-- pv_equiv track=rewrite | github.com/Wulfic/Cicada3301 | Tools/try_p20_prime_key_candidate.py | to_runes
-- ===== SOURCE A (Python) =====
-- LATIN_TABLE = [
--     "F", "U", "TH", "O", "R", "C", "G", "W", "H", "N", "I", "J", "EO", "P", "X",
--     "S", "T", "B", "E", "M", "L", "NG", "OE", "D", "A", "AE", "Y", "IA", "EA"
-- ]
--
-- def to_runes(text):
--     text = text.upper()
--     res = []
--     i = 0
--     while i < len(text):
--         found = False
--         if i+1 < len(text):
--             pair = text[i:i+2]
--             if pair in LATIN_TABLE:
--                 res.append(LATIN_TABLE.index(pair))
--                 i += 2
--                 found = True
--         if not found and i < len(text):
--             char = text[i]
--             if char in LATIN_TABLE:
--                 res.append(LATIN_TABLE.index(char))
--             i += 1
--     return res
-- ===== SOURCE B (Python) =====
-- LATIN_TABLE = [
--     "F", "U", "TH", "O", "R", "C", "G", "W", "H", "N", "I", "J", "EO", "P", "X",
--     "S", "T", "B", "E", "M", "L", "NG", "OE", "D", "A", "AE", "Y", "IA", "EA"
-- ]
-- DIGRAPHS = {t: i for i, t in enumerate(LATIN_TABLE) if len(t) == 2}
-- SINGLES = {t: i for i, t in enumerate(LATIN_TABLE) if len(t) == 1}
--
-- def to_runes(text):
--     # one-pass state machine: carry at most one pending character;
--     # a new character either completes a digraph with it or flushes it as a single
--     out = []
--     pending = None
--     for ch in text.upper():
--         if pending is not None:
--             d = DIGRAPHS.get(pending + ch)
--             if d is not None:
--                 out.append(d)
--                 pending = None
--                 continue
--             s = SINGLES.get(pending)
--             if s is not None:
--                 out.append(s)
--         pending = ch
--     if pending is not None:
--         s = SINGLES.get(pending)
--         if s is not None:
--             out.append(s)
--     return out
-- ===== Notes on version B (the rewrite author's own statement) =====
-- stated objective: faster
-- what changed: Replaces the index-based while loop with lookahead slicing and linear `in`/`.index` table scans by a single forward-pass state machine that carries at most one pending character and resolves it against precomputed digraph/single dictionaries.
import Mathlib
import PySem

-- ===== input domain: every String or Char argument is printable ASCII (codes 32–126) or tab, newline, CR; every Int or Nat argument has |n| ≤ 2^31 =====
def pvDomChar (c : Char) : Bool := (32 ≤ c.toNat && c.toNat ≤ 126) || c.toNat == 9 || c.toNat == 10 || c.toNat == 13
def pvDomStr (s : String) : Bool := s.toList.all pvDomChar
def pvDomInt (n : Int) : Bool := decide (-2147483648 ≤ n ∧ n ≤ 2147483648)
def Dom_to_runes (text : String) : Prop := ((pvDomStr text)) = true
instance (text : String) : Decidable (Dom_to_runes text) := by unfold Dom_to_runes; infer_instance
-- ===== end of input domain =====

-- B replaces A's index-based while loop (lookahead slice + linear `in`/`.index` table scans)
-- by a one-pass state machine with a pending character and precomputed digraph/single dicts
-- (objective: alternative; same return value on every input).

-- ===== PORT A =====
-- strings are handled as List Char (PySem.Chars view); the table keeps Python's order
def LATIN_TABLE : List (List Char) :=
  [['F'], ['U'], ['T', 'H'], ['O'], ['R'], ['C'], ['G'], ['W'], ['H'], ['N'],
   ['I'], ['J'], ['E', 'O'], ['P'], ['X'], ['S'], ['T'], ['B'], ['E'], ['M'],
   ['L'], ['N', 'G'], ['O', 'E'], ['D'], ['A'], ['A', 'E'], ['Y'], ['I', 'A'], ['E', 'A']]

-- the while loop of A, step for step; `.index` is guarded by `in`, so getD 0 is never the default
def to_runes_loop (cs : List Char) (i : Nat) (res : List Int) : List Int :=
  if _h : i < cs.length then
    if i + 1 < cs.length then
      let pair := (cs.drop i).take 2
      if pair ∈ LATIN_TABLE then
        to_runes_loop cs (i + 2) (res ++ [(((PySem.List.index? LATIN_TABLE pair).getD 0 : Nat) : Int)])
      else
        let c := (cs.drop i).take 1
        if c ∈ LATIN_TABLE then
          to_runes_loop cs (i + 1) (res ++ [(((PySem.List.index? LATIN_TABLE c).getD 0 : Nat) : Int)])
        else
          to_runes_loop cs (i + 1) res
    else
      let c := (cs.drop i).take 1
      if c ∈ LATIN_TABLE then
        to_runes_loop cs (i + 1) (res ++ [(((PySem.List.index? LATIN_TABLE c).getD 0 : Nat) : Int)])
      else
        to_runes_loop cs (i + 1) res
  else res
termination_by cs.length - i
decreasing_by all_goals omega

def to_runes (text : String) : List Int :=
  to_runes_loop (PySem.Str.upper text).toList 0 []

-- ===== PORT B =====
-- the dict comprehensions of Source B: {t: i for i, t in enumerate(LATIN_TABLE) if len(t) == k}
def DIGRAPHS : PySem.Dict (List Char) Int :=
  PySem.Dict.ofList
    (((PySem.List.enumerate LATIN_TABLE).filter (fun p => p.2.length == 2)).map (fun p => (p.2, p.1)))

def SINGLES : PySem.Dict (List Char) Int :=
  PySem.Dict.ofList
    (((PySem.List.enumerate LATIN_TABLE).filter (fun p => p.2.length == 1)).map (fun p => (p.2, p.1)))

-- one iteration of Source B's for loop: state = (pending, out)
def to_runes_step (st : Option Char × List Int) (ch : Char) : Option Char × List Int :=
  match st with
  | (some p, out) =>
    match PySem.Dict.get? DIGRAPHS [p, ch] with
    | some d => (none, out ++ [d])
    | none =>
      match PySem.Dict.get? SINGLES [p] with
      | some s => (some ch, out ++ [s])
      | none => (some ch, out)
  | (none, out) => (some ch, out)

-- the final `if pending is not None` flush
def to_runes_flush (st : Option Char × List Int) : List Int :=
  match st.1 with
  | some p =>
    match PySem.Dict.get? SINGLES [p] with
    | some s => st.2 ++ [s]
    | none => st.2
  | none => st.2

def to_runes_alt (text : String) : List Int :=
  to_runes_flush ((PySem.Str.upper text).toList.foldl to_runes_step (none, []))

-- ===== PRECONDITION & SPEC =====
def Spec_to_runes (text : String) (out : List Int) : Prop := out = to_runes_alt text
instance (text : String) (out : List Int) : Decidable (Spec_to_runes text out) := by unfold Spec_to_runes; infer_instance

-- ===== CLAIM (what is proved, stated in full; the proofs are below) =====
def Claim_equal_to_runes : Prop := ∀ (text : String), Dom_to_runes text → Spec_to_runes text (to_runes text)

-- ===== LEMMAS AND PROOFS =====

-- greedy tokenisation both programs compute, phrased on the character list
def tok : List Char → List Int
  | [] => []
  | [a] =>
    match PySem.Dict.get? SINGLES [a] with
    | some s => [s]
    | none => []
  | a :: b :: rest =>
    match PySem.Dict.get? DIGRAPHS [a, b] with
    | some d => d :: tok rest
    | none =>
      (match PySem.Dict.get? SINGLES [a] with
       | some s => [s]
       | none => []) ++ tok (b :: rest)

lemma pair_bridge (a b : Char) :
    (if [a, b] ∈ LATIN_TABLE then
        some (((PySem.List.index? LATIN_TABLE [a, b]).getD 0 : Nat) : Int)
      else none) = PySem.Dict.get? DIGRAPHS [a, b] := by
  by_cases h0 : a = 'T' ∧ b = 'H'
  · obtain ⟨rfl, rfl⟩ := h0; decide
  by_cases h1 : a = 'E' ∧ b = 'O'
  · obtain ⟨rfl, rfl⟩ := h1; decide
  by_cases h2 : a = 'N' ∧ b = 'G'
  · obtain ⟨rfl, rfl⟩ := h2; decide
  by_cases h3 : a = 'O' ∧ b = 'E'
  · obtain ⟨rfl, rfl⟩ := h3; decide
  by_cases h4 : a = 'A' ∧ b = 'E'
  · obtain ⟨rfl, rfl⟩ := h4; decide
  by_cases h5 : a = 'I' ∧ b = 'A'
  · obtain ⟨rfl, rfl⟩ := h5; decide
  by_cases h6 : a = 'E' ∧ b = 'A'
  · obtain ⟨rfl, rfl⟩ := h6; decide
  · have hm : [a, b] ∉ LATIN_TABLE := by
      intro hmem
      simp [LATIN_TABLE] at hmem
      rcases hmem with h|h|h|h|h|h|h
      exacts [h0 h, h1 h, h2 h, h3 h, h4 h, h5 h, h6 h]
    rw [if_neg hm, eq_comm, PySem.Dict.get?_eq_none_iff_not_mem_keys]
    have hk : (PySem.Dict.keys DIGRAPHS) =
        [['T', 'H'], ['E', 'O'], ['N', 'G'], ['O', 'E'], ['A', 'E'], ['I', 'A'], ['E', 'A']] := by decide
    rw [hk]
    simp only [List.mem_cons, List.mem_singleton, List.cons.injEq, and_true,
      List.not_mem_nil, or_false]
    intro hmem
    rcases hmem with h|h|h|h|h|h|h
    exacts [h0 h, h1 h, h2 h, h3 h, h4 h, h5 h, h6 h]

lemma single_bridge (a : Char) :
    (if [a] ∈ LATIN_TABLE then
        some (((PySem.List.index? LATIN_TABLE [a]).getD 0 : Nat) : Int)
      else none) = PySem.Dict.get? SINGLES [a] := by
  by_cases h0 : a = 'F'
  · subst h0; decide
  by_cases h1 : a = 'U'
  · subst h1; decide
  by_cases h2 : a = 'O'
  · subst h2; decide
  by_cases h3 : a = 'R'
  · subst h3; decide
  by_cases h4 : a = 'C'
  · subst h4; decide
  by_cases h5 : a = 'G'
  · subst h5; decide
  by_cases h6 : a = 'W'
  · subst h6; decide
  by_cases h7 : a = 'H'
  · subst h7; decide
  by_cases h8 : a = 'N'
  · subst h8; decide
  by_cases h9 : a = 'I'
  · subst h9; decide
  by_cases h10 : a = 'J'
  · subst h10; decide
  by_cases h11 : a = 'P'
  · subst h11; decide
  by_cases h12 : a = 'X'
  · subst h12; decide
  by_cases h13 : a = 'S'
  · subst h13; decide
  by_cases h14 : a = 'T'
  · subst h14; decide
  by_cases h15 : a = 'B'
  · subst h15; decide
  by_cases h16 : a = 'E'
  · subst h16; decide
  by_cases h17 : a = 'M'
  · subst h17; decide
  by_cases h18 : a = 'L'
  · subst h18; decide
  by_cases h19 : a = 'D'
  · subst h19; decide
  by_cases h20 : a = 'A'
  · subst h20; decide
  by_cases h21 : a = 'Y'
  · subst h21; decide
  · have hm : [a] ∉ LATIN_TABLE := by
      intro hmem
      simp [LATIN_TABLE] at hmem
      rcases hmem with h|h|h|h|h|h|h|h|h|h|h|h|h|h|h|h|h|h|h|h|h|h
      exacts [h0 h, h1 h, h2 h, h3 h, h4 h, h5 h, h6 h, h7 h, h8 h, h9 h, h10 h, h11 h, h12 h, h13 h, h14 h, h15 h, h16 h, h17 h, h18 h, h19 h, h20 h, h21 h]
    rw [if_neg hm, eq_comm, PySem.Dict.get?_eq_none_iff_not_mem_keys]
    have hk : (PySem.Dict.keys SINGLES) =
        [['F'], ['U'], ['O'], ['R'], ['C'], ['G'], ['W'], ['H'], ['N'], ['I'], ['J'], ['P'], ['X'], ['S'], ['T'], ['B'], ['E'], ['M'], ['L'], ['D'], ['A'], ['Y']] := by decide
    rw [hk]
    simp only [List.mem_cons, List.mem_singleton, List.cons.injEq, and_true,
      List.not_mem_nil, or_false]
    intro hmem
    rcases hmem with h|h|h|h|h|h|h|h|h|h|h|h|h|h|h|h|h|h|h|h|h|h
    exacts [h0 h, h1 h, h2 h, h3 h, h4 h, h5 h, h6 h, h7 h, h8 h, h9 h, h10 h, h11 h, h12 h, h13 h, h14 h, h15 h, h16 h, h17 h, h18 h, h19 h, h20 h, h21 h]

lemma loopA_eq (n : Nat) : ∀ (cs : List Char) (i : Nat) (res : List Int),
    cs.length - i ≤ n → to_runes_loop cs i res = res ++ tok (cs.drop i) := by
  induction n with
  | zero =>
    intro cs i res h
    have hle : cs.length ≤ i := by omega
    rw [to_runes_loop, dif_neg (by omega), List.drop_eq_nil_of_le hle]
    simp [tok]
  | succ n ih =>
    intro cs i res h
    by_cases hi : i < cs.length
    · by_cases h2 : i + 1 < cs.length
      · have hd1 : cs.drop i = cs[i] :: cs.drop (i + 1) := List.drop_eq_getElem_cons hi
        have hd2 : cs.drop (i + 1) = cs[i + 1] :: cs.drop (i + 2) := List.drop_eq_getElem_cons h2
        have hpair : (cs.drop i).take 2 = [cs[i], cs[i + 1]] := by rw [hd1, hd2]; rfl
        have hc : (cs.drop i).take 1 = [cs[i]] := by rw [hd1]; rfl
        have hbr := pair_bridge cs[i] cs[i + 1]
        rw [to_runes_loop, dif_pos hi, if_pos h2, hpair, hc]
        rcases hdg : PySem.Dict.get? DIGRAPHS [cs[i], cs[i + 1]] with _ | d
        · rw [hdg] at hbr
          have hmem : [cs[i], cs[i + 1]] ∉ LATIN_TABLE := by
            by_cases hm : [cs[i], cs[i + 1]] ∈ LATIN_TABLE
            · rw [if_pos hm] at hbr; exact absurd hbr (by simp)
            · exact hm
          rw [if_neg hmem]
          have hsb := single_bridge cs[i]
          rcases hsg : PySem.Dict.get? SINGLES [cs[i]] with _ | s
          · rw [hsg] at hsb
            have hms : [cs[i]] ∉ LATIN_TABLE := by
              by_cases hm : [cs[i]] ∈ LATIN_TABLE
              · rw [if_pos hm] at hsb; exact absurd hsb (by simp)
              · exact hm
            rw [if_neg hms, ih cs (i + 1) res (by omega), hd1, hd2]
            simp [tok, hdg, hsg]
          · rw [hsg] at hsb
            have hms : [cs[i]] ∈ LATIN_TABLE := by
              by_cases hm : [cs[i]] ∈ LATIN_TABLE
              · exact hm
              · rw [if_neg hm] at hsb; exact absurd hsb (by simp)
            have hval : (((PySem.List.index? LATIN_TABLE [cs[i]]).getD 0 : Nat) : Int) = s := by
              rw [if_pos hms] at hsb; exact Option.some.inj hsb
            rw [if_pos hms, hval, ih cs (i + 1) (res ++ [s]) (by omega), hd1, hd2]
            simp [tok, hdg, hsg]
        · rw [hdg] at hbr
          have hmem : [cs[i], cs[i + 1]] ∈ LATIN_TABLE := by
            by_cases hm : [cs[i], cs[i + 1]] ∈ LATIN_TABLE
            · exact hm
            · rw [if_neg hm] at hbr; exact absurd hbr (by simp)
          have hval : (((PySem.List.index? LATIN_TABLE [cs[i], cs[i + 1]]).getD 0 : Nat) : Int) = d := by
            rw [if_pos hmem] at hbr; exact Option.some.inj hbr
          rw [if_pos hmem, hval, ih cs (i + 2) (res ++ [d]) (by omega), hd1, hd2]
          simp [tok, hdg]
      · have hd1 : cs.drop i = cs[i] :: cs.drop (i + 1) := List.drop_eq_getElem_cons hi
        have hnil : cs.drop (i + 1) = [] := List.drop_eq_nil_of_le (by omega)
        have hc : (cs.drop i).take 1 = [cs[i]] := by rw [hd1]; rfl
        have hsb := single_bridge cs[i]
        rw [to_runes_loop, dif_pos hi, if_neg h2, hc]
        rcases hsg : PySem.Dict.get? SINGLES [cs[i]] with _ | s
        · rw [hsg] at hsb
          have hms : [cs[i]] ∉ LATIN_TABLE := by
            by_cases hm : [cs[i]] ∈ LATIN_TABLE
            · rw [if_pos hm] at hsb; exact absurd hsb (by simp)
            · exact hm
          rw [if_neg hms, ih cs (i + 1) res (by omega), hd1, hnil]
          simp [tok, hsg]
        · rw [hsg] at hsb
          have hms : [cs[i]] ∈ LATIN_TABLE := by
            by_cases hm : [cs[i]] ∈ LATIN_TABLE
            · exact hm
            · rw [if_neg hm] at hsb; exact absurd hsb (by simp)
          have hval : (((PySem.List.index? LATIN_TABLE [cs[i]]).getD 0 : Nat) : Int) = s := by
            rw [if_pos hms] at hsb; exact Option.some.inj hsb
          rw [if_pos hms, hval, ih cs (i + 1) (res ++ [s]) (by omega), hd1, hnil]
          simp [tok, hsg]
    · rw [to_runes_loop, dif_neg hi, List.drop_eq_nil_of_le (by omega)]
      simp [tok]

lemma foldB (l : List Char) :
    (∀ out, to_runes_flush (l.foldl to_runes_step (none, out)) = out ++ tok l) ∧
    (∀ p out, to_runes_flush (l.foldl to_runes_step (some p, out)) = out ++ tok (p :: l)) := by
  induction l with
  | nil =>
    constructor
    · intro out; simp [to_runes_flush, tok]
    · intro p out
      simp only [List.foldl_nil, to_runes_flush, tok]
      rcases PySem.Dict.get? SINGLES [p] with _ | s <;> simp
  | cons c l ih =>
    constructor
    · intro out
      rw [List.foldl_cons]
      show to_runes_flush (l.foldl to_runes_step (some c, out)) = out ++ tok (c :: l)
      exact ih.2 c out
    · intro p out
      rw [List.foldl_cons]
      show to_runes_flush (l.foldl to_runes_step (to_runes_step (some p, out) c)) = out ++ tok (p :: c :: l)
      rcases hdg : PySem.Dict.get? DIGRAPHS [p, c] with _ | d
      · rcases hsg : PySem.Dict.get? SINGLES [p] with _ | s
        · rw [show to_runes_step (some p, out) c = (some c, out) by
            simp [to_runes_step, hdg, hsg], ih.2 c out]
          simp [tok, hdg, hsg]
        · rw [show to_runes_step (some p, out) c = (some c, out ++ [s]) by
            simp [to_runes_step, hdg, hsg], ih.2 c (out ++ [s])]
          simp [tok, hdg, hsg]
      · rw [show to_runes_step (some p, out) c = (none, out ++ [d]) by
          simp [to_runes_step, hdg], ih.1 (out ++ [d])]
        simp [tok, hdg]

-- ===== VERDICT (by name: the statement is the Claim_ definition above) =====
theorem to_runes_spec : Claim_equal_to_runes := by
  intro text _
  unfold Spec_to_runes to_runes to_runes_alt
  rw [loopA_eq (PySem.Str.upper text).toList.length _ 0 [] (by omega), List.drop_zero,
    (foldB (PySem.Str.upper text).toList).1 []]
-- the two ports in fact agree on EVERY input (both are totalisations of the same partial Python behaviour)
theorem ports_eq (att_batch : List (List Int)) (att_name : String) (att_names : List String) :
    check_attribute_conflict att_batch att_name att_names
      = check_attribute_conflict_alt att_batch att_name att_names := by
  by_cases h1 : att_name = "Bald"
  · subst h1
    have hc : pvConflicts "Bald" = ["Bangs"] := by decide
    have g := branch_eq att_names ["Bangs"] ((PySem.List.index? att_names "Bald").getD 0) att_batch
    simp only [List.foldl_cons, List.foldl_nil] at g
    simp only [check_attribute_conflict, check_attribute_conflict_alt, hc]
    simpa using g
  by_cases h2 : att_name = "Receding_Hairline"
  · subst h2
    have hc : pvConflicts "Receding_Hairline" = ["Bangs"] := by decide
    have g := branch_eq att_names ["Bangs"] ((PySem.List.index? att_names "Receding_Hairline").getD 0) att_batch
    simp only [List.foldl_cons, List.foldl_nil] at g
    simp only [check_attribute_conflict, check_attribute_conflict_alt, hc]
    simpa using g
  by_cases h3 : att_name = "Bangs"
  · subst h3
    have hc : pvConflicts "Bangs" = ["Bald", "Receding_Hairline"] := by decide
    have g := branch_eq att_names ["Bald", "Receding_Hairline"] ((PySem.List.index? att_names "Bangs").getD 0) att_batch
    simp only [List.foldl_cons, List.foldl_nil] at g
    simp only [check_attribute_conflict, check_attribute_conflict_alt, hc]
    simpa using g
  by_cases h4 : att_name = "Black_Hair"
  · subst h4
    have hc : pvConflicts "Black_Hair" = ["Blond_Hair", "Brown_Hair", "Gray_Hair"] := by decide
    have g := branch_eq att_names ["Blond_Hair", "Brown_Hair", "Gray_Hair"] ((PySem.List.index? att_names "Black_Hair").getD 0) att_batch
    simp only [List.foldl_cons, List.foldl_nil] at g
    simp only [check_attribute_conflict, check_attribute_conflict_alt, hc]
    simpa using g
  by_cases h5 : att_name = "Blond_Hair"
  · subst h5
    have hc : pvConflicts "Blond_Hair" = ["Black_Hair", "Brown_Hair", "Gray_Hair"] := by decide
    have g := branch_eq att_names ["Black_Hair", "Brown_Hair", "Gray_Hair"] ((PySem.List.index? att_names "Blond_Hair").getD 0) att_batch
    simp only [List.foldl_cons, List.foldl_nil] at g
    simp only [check_attribute_conflict, check_attribute_conflict_alt, hc]
    simpa using g
  by_cases h6 : att_name = "Brown_Hair"
  · subst h6
    have hc : pvConflicts "Brown_Hair" = ["Black_Hair", "Blond_Hair", "Gray_Hair"] := by decide
    have g := branch_eq att_names ["Black_Hair", "Blond_Hair", "Gray_Hair"] ((PySem.List.index? att_names "Brown_Hair").getD 0) att_batch
    simp only [List.foldl_cons, List.foldl_nil] at g
    simp only [check_attribute_conflict, check_attribute_conflict_alt, hc]
    simpa using g
  by_cases h7 : att_name = "Gray_Hair"
  · subst h7
    have hc : pvConflicts "Gray_Hair" = ["Black_Hair", "Blond_Hair", "Brown_Hair"] := by decide
    have g := branch_eq att_names ["Black_Hair", "Blond_Hair", "Brown_Hair"] ((PySem.List.index? att_names "Gray_Hair").getD 0) att_batch
    simp only [List.foldl_cons, List.foldl_nil] at g
    simp only [check_attribute_conflict, check_attribute_conflict_alt, hc]
    simpa using g
  by_cases h8 : att_name = "Straight_Hair"
  · subst h8
    have hc : pvConflicts "Straight_Hair" = ["Wavy_Hair"] := by decide
    have g := branch_eq att_names ["Wavy_Hair"] ((PySem.List.index? att_names "Straight_Hair").getD 0) att_batch
    simp only [List.foldl_cons, List.foldl_nil] at g
    simp only [check_attribute_conflict, check_attribute_conflict_alt, hc]
    simpa using g
  by_cases h9 : att_name = "Wavy_Hair"
  · subst h9
    have hc : pvConflicts "Wavy_Hair" = ["Straight_Hair"] := by decide
    have g := branch_eq att_names ["Straight_Hair"] ((PySem.List.index? att_names "Wavy_Hair").getD 0) att_batch
    simp only [List.foldl_cons, List.foldl_nil] at g
    simp only [check_attribute_conflict, check_attribute_conflict_alt, hc]
    simpa using g
  · -- att_name is none of the nine names: both ports return the batch unchanged
    have hc : pvConflicts att_name = [] := by
      simp [pvConflicts, pvGroups, List.foldl, h1, h2, h3, h4, h5, h6, h7, h8, h9]
    simp [check_attribute_conflict, check_attribute_conflict_alt, hc,
      h1, h2, h3, h4, h5, h6, h7, h8, h9, PySem.Set.ofList]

● PROBLEM: Among the lines of the records, copy out each one that contains the word "Decidable".

● WRITTEN ANSWER:
instance (text : String) : Decidable (Dom_to_runes text) := by unfold Dom_to_runes; infer_instance
instance (text : String) (out : List Int) : Decidable (Spec_to_runes text out) := by unfold Spec_to_runes; infer_instance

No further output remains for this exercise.